There's alot to unpack here, but the highlights are defining two layers:

const uint16_t PROGMEM keymaps[][MATRIX_ROWS][MATRIX_COLS] = {
    [0] = LAYOUT( /* Base */
        KC_BTN1, KC_BTN3, KC_BTN2,
        TD(MSE_BTN4_PRCSN), TD(MSE_BTN5_LAYR_1) 
    ),
    [1] = LAYOUT(
        DRAG_SCROLL, _______, DPI_CONFIG,
          _______, _______
    )
};

You can see switching to layer 1 makes button 1 now toggle drag scroll and pressing button 3 to cycle through the DPI modes.

Tap dance is added to button 4 which when held toggles a precision mode but when tapped we send a button 4 press.

void mseBtn4_finished(qk_tap_dance_state_t *state, void *user_data) {
    td_state = cur_dance(state);
    switch (td_state) {
        case TD_SINGLE_HOLD:
            xprintf("Hold for button 4 finished\n");
            is_drag_scroll = true;
            btn4_held = true;
        break;
        case TD_DOUBLE_TAP:
            if (!precision_mode) {
                pointing_device_set_cpi(dpi_prec_array[keyboard_config.dpi_config]);
                precision_mode = true;
            } else {
                pointing_device_set_cpi(dpi_array[keyboard_config.dpi_config]);
                precision_mode = false;
            }
        break;
        default:
        break;
    }
}

Once the tap dance for button 4 has completed we need to either send the back button event BTN4 or if holding button 4 and releasing exit the drag scroll mode.
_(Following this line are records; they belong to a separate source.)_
-- pv_equiv track=rewrite | github.com/jagiyahh/language-processing | maxmatch.py | MaxMatch
-- ===== SOURCE A (Python) =====
-- def MaxMatch(line, dictionary):
--     if not line:
--         return ""
--
--     for a in range(len(line), 0, -1):
--         first = line[:a]
--         rest = line[a:]
--         if first in dictionary:
--             return first + ' ' + MaxMatch(rest, dictionary)
--
--     # failed to find a word
--     first = line[0]
--     rest = line[1:]
--     return first + ' ' + MaxMatch(rest, dictionary)
-- ===== SOURCE B (Python) =====
-- def MaxMatch(line, dictionary):
--     words = set(dictionary)
--     maxlen = max(map(len, words), default=0)
--     n = len(line)
--     res = []
--     i = 0
--     while i < n:
--         # scan candidate lengths UPWARD, remembering the longest match (default 1)
--         best = 1
--         for a in range(1, min(n - i, maxlen) + 1):
--             if line[i:i + a] in words:
--                 best = a
--         res.append(line[i:i + best])
--         res.append(' ')
--         i += best
--     return ''.join(res)
-- ===== Notes on version B (the rewrite author's own statement) =====
-- stated objective: faster
-- what changed: Replaces A's deep recursion with full-length descending prefix scans and list membership by an iterative loop that scans candidate lengths upward, capped at the dictionary's longest word, keeping the longest hash-set match in an accumulator.
import Mathlib
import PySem

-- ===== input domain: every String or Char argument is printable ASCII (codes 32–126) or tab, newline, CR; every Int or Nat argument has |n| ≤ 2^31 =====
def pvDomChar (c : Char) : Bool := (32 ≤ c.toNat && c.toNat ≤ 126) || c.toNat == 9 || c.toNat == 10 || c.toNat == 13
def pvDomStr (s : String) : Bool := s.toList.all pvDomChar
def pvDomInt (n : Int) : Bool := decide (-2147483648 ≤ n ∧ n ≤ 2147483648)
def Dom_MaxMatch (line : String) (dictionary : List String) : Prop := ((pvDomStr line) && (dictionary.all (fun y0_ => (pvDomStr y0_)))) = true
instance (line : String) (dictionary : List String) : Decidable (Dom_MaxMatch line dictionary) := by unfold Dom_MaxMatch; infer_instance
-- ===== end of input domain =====

-- B replaces A's deep recursion and descending full-length prefix scans by an iterative loop
-- scanning candidate lengths upward, capped at the dictionary's longest word, keeping the
-- longest hash-set match in an accumulator (objective: faster).  Same return value proved.

-- ===== PORT A =====
-- 'for a in range(len(line), 0, -1): if line[:a] in dictionary: return …':
-- first (largest) a in a, a-1, …, 1 whose prefix is in the dictionary.
def findTokA (l : List Char) (dict : List String) : Nat → Option Nat
  | 0 => none
  | a + 1 => if dict.contains (String.ofList (l.take (a + 1))) then some (a + 1)
             else findTokA l dict a

theorem findTokA_pos (l : List Char) (dict : List String) (a b : Nat)
    (h : findTokA l dict a = some b) : 1 ≤ b := by
  induction a with
  | zero => simp [findTokA] at h
  | succ a ih =>
    unfold findTokA at h
    split at h
    · injection h with h2; omega
    · exact ih h

theorem findTokA_getD_pos (l : List Char) (dict : List String) (a : Nat) :
    1 ≤ (findTokA l dict a).getD 1 := by
  cases h : findTokA l dict a with
  | none => simp
  | some b => simpa using findTokA_pos l dict a b h

-- A's body on the character list; the failed-search fallback (first = line[0], rest = line[1:])
-- is exactly the a = 1 case, hence the .getD 1.
def MaxMatchCore (l : List Char) (dict : List String) : List Char :=
  if _hl : l = [] then []
  else
    let a := (findTokA l dict l.length).getD 1
    l.take a ++ ' ' :: MaxMatchCore (l.drop a) dict
termination_by l.length
decreasing_by
  have h1 := findTokA_getD_pos l dict l.length
  have h2 : l.length ≠ 0 := by simpa using _hl
  simp only [List.length_drop]; omega

def MaxMatch (line : String) (dictionary : List String) : String :=
  String.ofList (MaxMatchCore line.toList dictionary)

-- ===== PORT B =====
-- Source B's inner 'for a in range(1, min(n-i, maxlen)+1): if line[i:i+a] in words: best = a'
-- as a left fold over the ascending range of candidate lengths, starting from best = 1.
def bestPrefix (l : List Char) (ws : PySem.Set String) (limit : Nat) : Nat :=
  (List.range' 1 limit).foldl
    (fun best a => if ws.contains (String.ofList (l.take a)) then a else best) 1

theorem bestPrefix_pos (l : List Char) (ws : PySem.Set String) (limit : Nat) :
    1 ≤ bestPrefix l ws limit := by
  unfold bestPrefix
  have : ∀ (xs : List Nat) (b : Nat), 1 ≤ b → (∀ a ∈ xs, 1 ≤ a) →
      1 ≤ xs.foldl (fun best a => if ws.contains (String.ofList (l.take a)) then a else best) b := by
    intro xs
    induction xs with
    | nil => intro b hb _; simpa using hb
    | cons a xs ih =>
      intro b hb hx
      simp only [List.foldl_cons]
      apply ih
      · split
        · exact hx a (List.mem_cons_self)
        · exact hb
      · intro c hc; exact hx c (List.mem_cons_of_mem _ hc)
  apply this _ 1 le_rfl
  intro a ha
  have := List.mem_range'_1.mp ha
  omega

-- Source B's outer while loop: the remaining suffix l is line[i:]; res gets the token and a space.
def MaxMatchAltCore (l : List Char) (ws : PySem.Set String) (maxlen : Nat) : List Char :=
  if _hl : l = [] then []
  else
    let b := bestPrefix l ws (min l.length maxlen)
    (l.take b ++ [' ']) ++ MaxMatchAltCore (l.drop b) ws maxlen
termination_by l.length
decreasing_by
  have h1 := bestPrefix_pos l ws (min l.length maxlen)
  have h2 : l.length ≠ 0 := by simpa using _hl
  simp only [List.length_drop]; omega

-- words = set(dictionary); maxlen = max(map(len, words), default=0) (lengths ≥ 0, so a
-- Nat fold with max from 0 is exact; max over a set is iteration-order independent).
def MaxMatch_alt (line : String) (dictionary : List String) : String :=
  let ws : PySem.Set String := PySem.Set.ofList dictionary
  let maxlen := (ws.map (fun w => w.toList.length)).foldl Nat.max 0
  String.ofList (MaxMatchAltCore line.toList ws maxlen)

-- ===== PRECONDITION & SPEC =====
def Spec_MaxMatch (line : String) (dictionary : List String) (out : String) : Prop := out = MaxMatch_alt line dictionary
instance (line : String) (dictionary : List String) (out : String) : Decidable (Spec_MaxMatch line dictionary out) := by unfold Spec_MaxMatch; infer_instance

-- ===== CLAIM (what is proved, stated in full; the proofs are below) =====
def Claim_equal_MaxMatch : Prop := ∀ (line : String) (dictionary : List String), Dom_MaxMatch line dictionary → Spec_MaxMatch line dictionary (MaxMatch line dictionary)

-- ===== LEMMAS AND PROOFS =====

theorem init_le_foldl_max (xs : List Nat) (init : Nat) : init ≤ xs.foldl Nat.max init := by
  induction xs generalizing init with
  | nil => simp
  | cons a xs ih => exact le_trans (Nat.le_max_left init a) (ih (Nat.max init a))

theorem le_foldl_max (xs : List Nat) : ∀ (init x : Nat), x ∈ xs → x ≤ xs.foldl Nat.max init := by
  induction xs with
  | nil => intro _ _ hx; simp at hx
  | cons a xs ih =>
    intro init x hx
    rcases List.mem_cons.mp hx with h | h
    · subst h
      exact le_trans (Nat.le_max_right init x) (init_le_foldl_max xs (Nat.max init x))
    · exact ih (Nat.max init a) x h

theorem contains_ofList_eq (dict : List String) (s : String) :
    (PySem.Set.ofList dict).contains s = dict.contains s := by
  by_cases h : s ∈ dict
  · have h' : s ∈ PySem.Set.ofList dict := (PySem.Set.mem_ofList _ _).mpr h
    simp_all
  · have h' : s ∉ PySem.Set.ofList dict := fun hc => h ((PySem.Set.mem_ofList _ _).mp hc)
    simp_all

-- descending first-match from limit = ascending last-match up to limit (with default 1)
theorem bestPrefix_eq_findTokA (l : List Char) (dict : List String) :
    ∀ limit, bestPrefix l (PySem.Set.ofList dict) limit = (findTokA l dict limit).getD 1 := by
  intro limit
  induction limit with
  | zero => simp [bestPrefix, findTokA]
  | succ n ih =>
    unfold bestPrefix at ih ⊢
    rw [List.range'_1_concat, List.foldl_append]
    simp only [List.foldl_cons, List.foldl_nil, Nat.add_comm 1 n]
    rw [ih, contains_ofList_eq,
        show findTokA l dict (n + 1)
           = if dict.contains (String.ofList (l.take (n + 1))) then some (n + 1)
             else findTokA l dict n from rfl]
    split <;> simp

-- prefixes longer than every dictionary word never match, so A's scan from the full
-- remaining length agrees with a scan capped at maxlen
theorem findTokA_cap (l : List Char) (dict : List String) (maxlen : Nat)
    (hb : ∀ s ∈ dict, s.toList.length ≤ maxlen) :
    ∀ a, a ≤ l.length → findTokA l dict a = findTokA l dict (min a maxlen) := by
  intro a
  induction a with
  | zero => intro _; simp
  | succ a ih =>
    intro ha
    by_cases hm : a + 1 ≤ maxlen
    · rw [Nat.min_eq_left hm]
    · have hlen : (String.ofList (l.take (a + 1))).toList.length = a + 1 := by
        simp [List.length_take]; omega
      have hnot : (String.ofList (l.take (a + 1))) ∉ dict := by
        intro hc
        have := hb _ hc
        omega
      have hcont : dict.contains (String.ofList (l.take (a + 1))) = false := by
        simpa using hnot
      rw [Nat.min_eq_right (by omega),
          show findTokA l dict (a + 1)
             = if dict.contains (String.ofList (l.take (a + 1))) then some (a + 1)
               else findTokA l dict a from rfl, hcont]
      simp only [Bool.false_eq_true, if_false]
      rw [ih (by omega), Nat.min_eq_right (by omega)]

theorem core_eq (dict : List String) (maxlen : Nat)
    (hb : ∀ s ∈ dict, s.toList.length ≤ maxlen) :
    ∀ (n : Nat) (l : List Char), l.length ≤ n →
      MaxMatchCore l dict = MaxMatchAltCore l (PySem.Set.ofList dict) maxlen := by
  intro n
  induction n with
  | zero =>
    intro l hl
    have : l = [] := List.eq_nil_of_length_eq_zero (by omega)
    subst this
    rw [MaxMatchCore, MaxMatchAltCore]
    simp
  | succ n ih =>
    intro l hl
    by_cases hl0 : l = []
    · subst hl0
      rw [MaxMatchCore, MaxMatchAltCore]
      simp
    · rw [MaxMatchCore, MaxMatchAltCore]
      simp only [hl0, dif_neg, not_false_iff]
      rw [findTokA_cap l dict maxlen hb l.length (le_refl _),
          ← bestPrefix_eq_findTokA l dict (min l.length maxlen)]
      set b := bestPrefix l (PySem.Set.ofList dict) (min l.length maxlen) with hbdef
      have hpos : 1 ≤ b := bestPrefix_pos l _ _
      have hlen : l.length ≠ 0 := by simpa using hl0
      rw [ih (l.drop b) (by simp [List.length_drop]; omega)]
      simp

theorem maxlen_bound (dict : List String) (s : String) (hs : s ∈ dict) :
    s.toList.length ≤ ((PySem.Set.ofList dict).map (fun w => w.toList.length)).foldl Nat.max 0 := by
  apply le_foldl_max
  exact List.mem_map_of_mem ((PySem.Set.mem_ofList _ _).mpr hs)

-- ===== VERDICT (by name: the statement is the Claim_ definition above) =====
theorem MaxMatch_spec : Claim_equal_MaxMatch := by
  intro line dictionary _
  unfold Spec_MaxMatch MaxMatch MaxMatch_alt
  congr 1
  exact core_eq dictionary _ (fun s hs => maxlen_bound dictionary s hs)
    line.toList.length line.toList (le_refl _)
void mseBtn4_reset(qk_tap_dance_state_t *state, void *user_data) {
    switch (td_state) {
        case TD_SINGLE_TAP:
            xprintf("reset button 4 sending tap code\n");
            tap_code16(KC_BTN4);
        break;
        case TD_SINGLE_HOLD:
            xprintf("Hold for button 4 reset\n");
            is_drag_scroll = false;
            btn4_held = false;
        break;
        default:
        break;
    }
}

For button 5, when held we turn on layer 1 which changes the function assigned to button 1 or button 3.

// Handle the possible states for each tapdance keycode you define:
void mseBtn5_finished(qk_tap_dance_state_t *state, void *user_data) {
    td_state = cur_dance(state);
    switch (td_state) {
        case TD_SINGLE_HOLD:
            xprintf("Turning on layer 1 for button 5\n");
            layer_on(1);
        break;
        default:
        break;
    }
}

And when we release button 5 send the button 5 press ore turn off layer 1.

void mseBtn5_reset(qk_tap_dance_state_t *state, void *user_data) {
    switch (td_state) {
        case TD_SINGLE_TAP:
            // xprintf("UN-Registering button 5\n");
            // unregister_code16(KC_BTN5);
            xprintf("reset button 5 sending tap code\n");
            tap_code16(KC_BTN5);
        break;
        case TD_SINGLE_HOLD:
            xprintf("Turning off layer 1 for button 5\n");
            layer_off(1);
        break;
        default:
        break;
    }
}

Once we have our changes in place we can build the firmware using:
qmk compile -kb ploopyco/trackball_mini/ -km custom

To flash the firmware to the ploopy mini I used QMK toolbox

To put the ploopy mini in bootloader mode, hold down button 4, that's the button immediately to the right of the ball, plug in and flash the firmware you just compiled.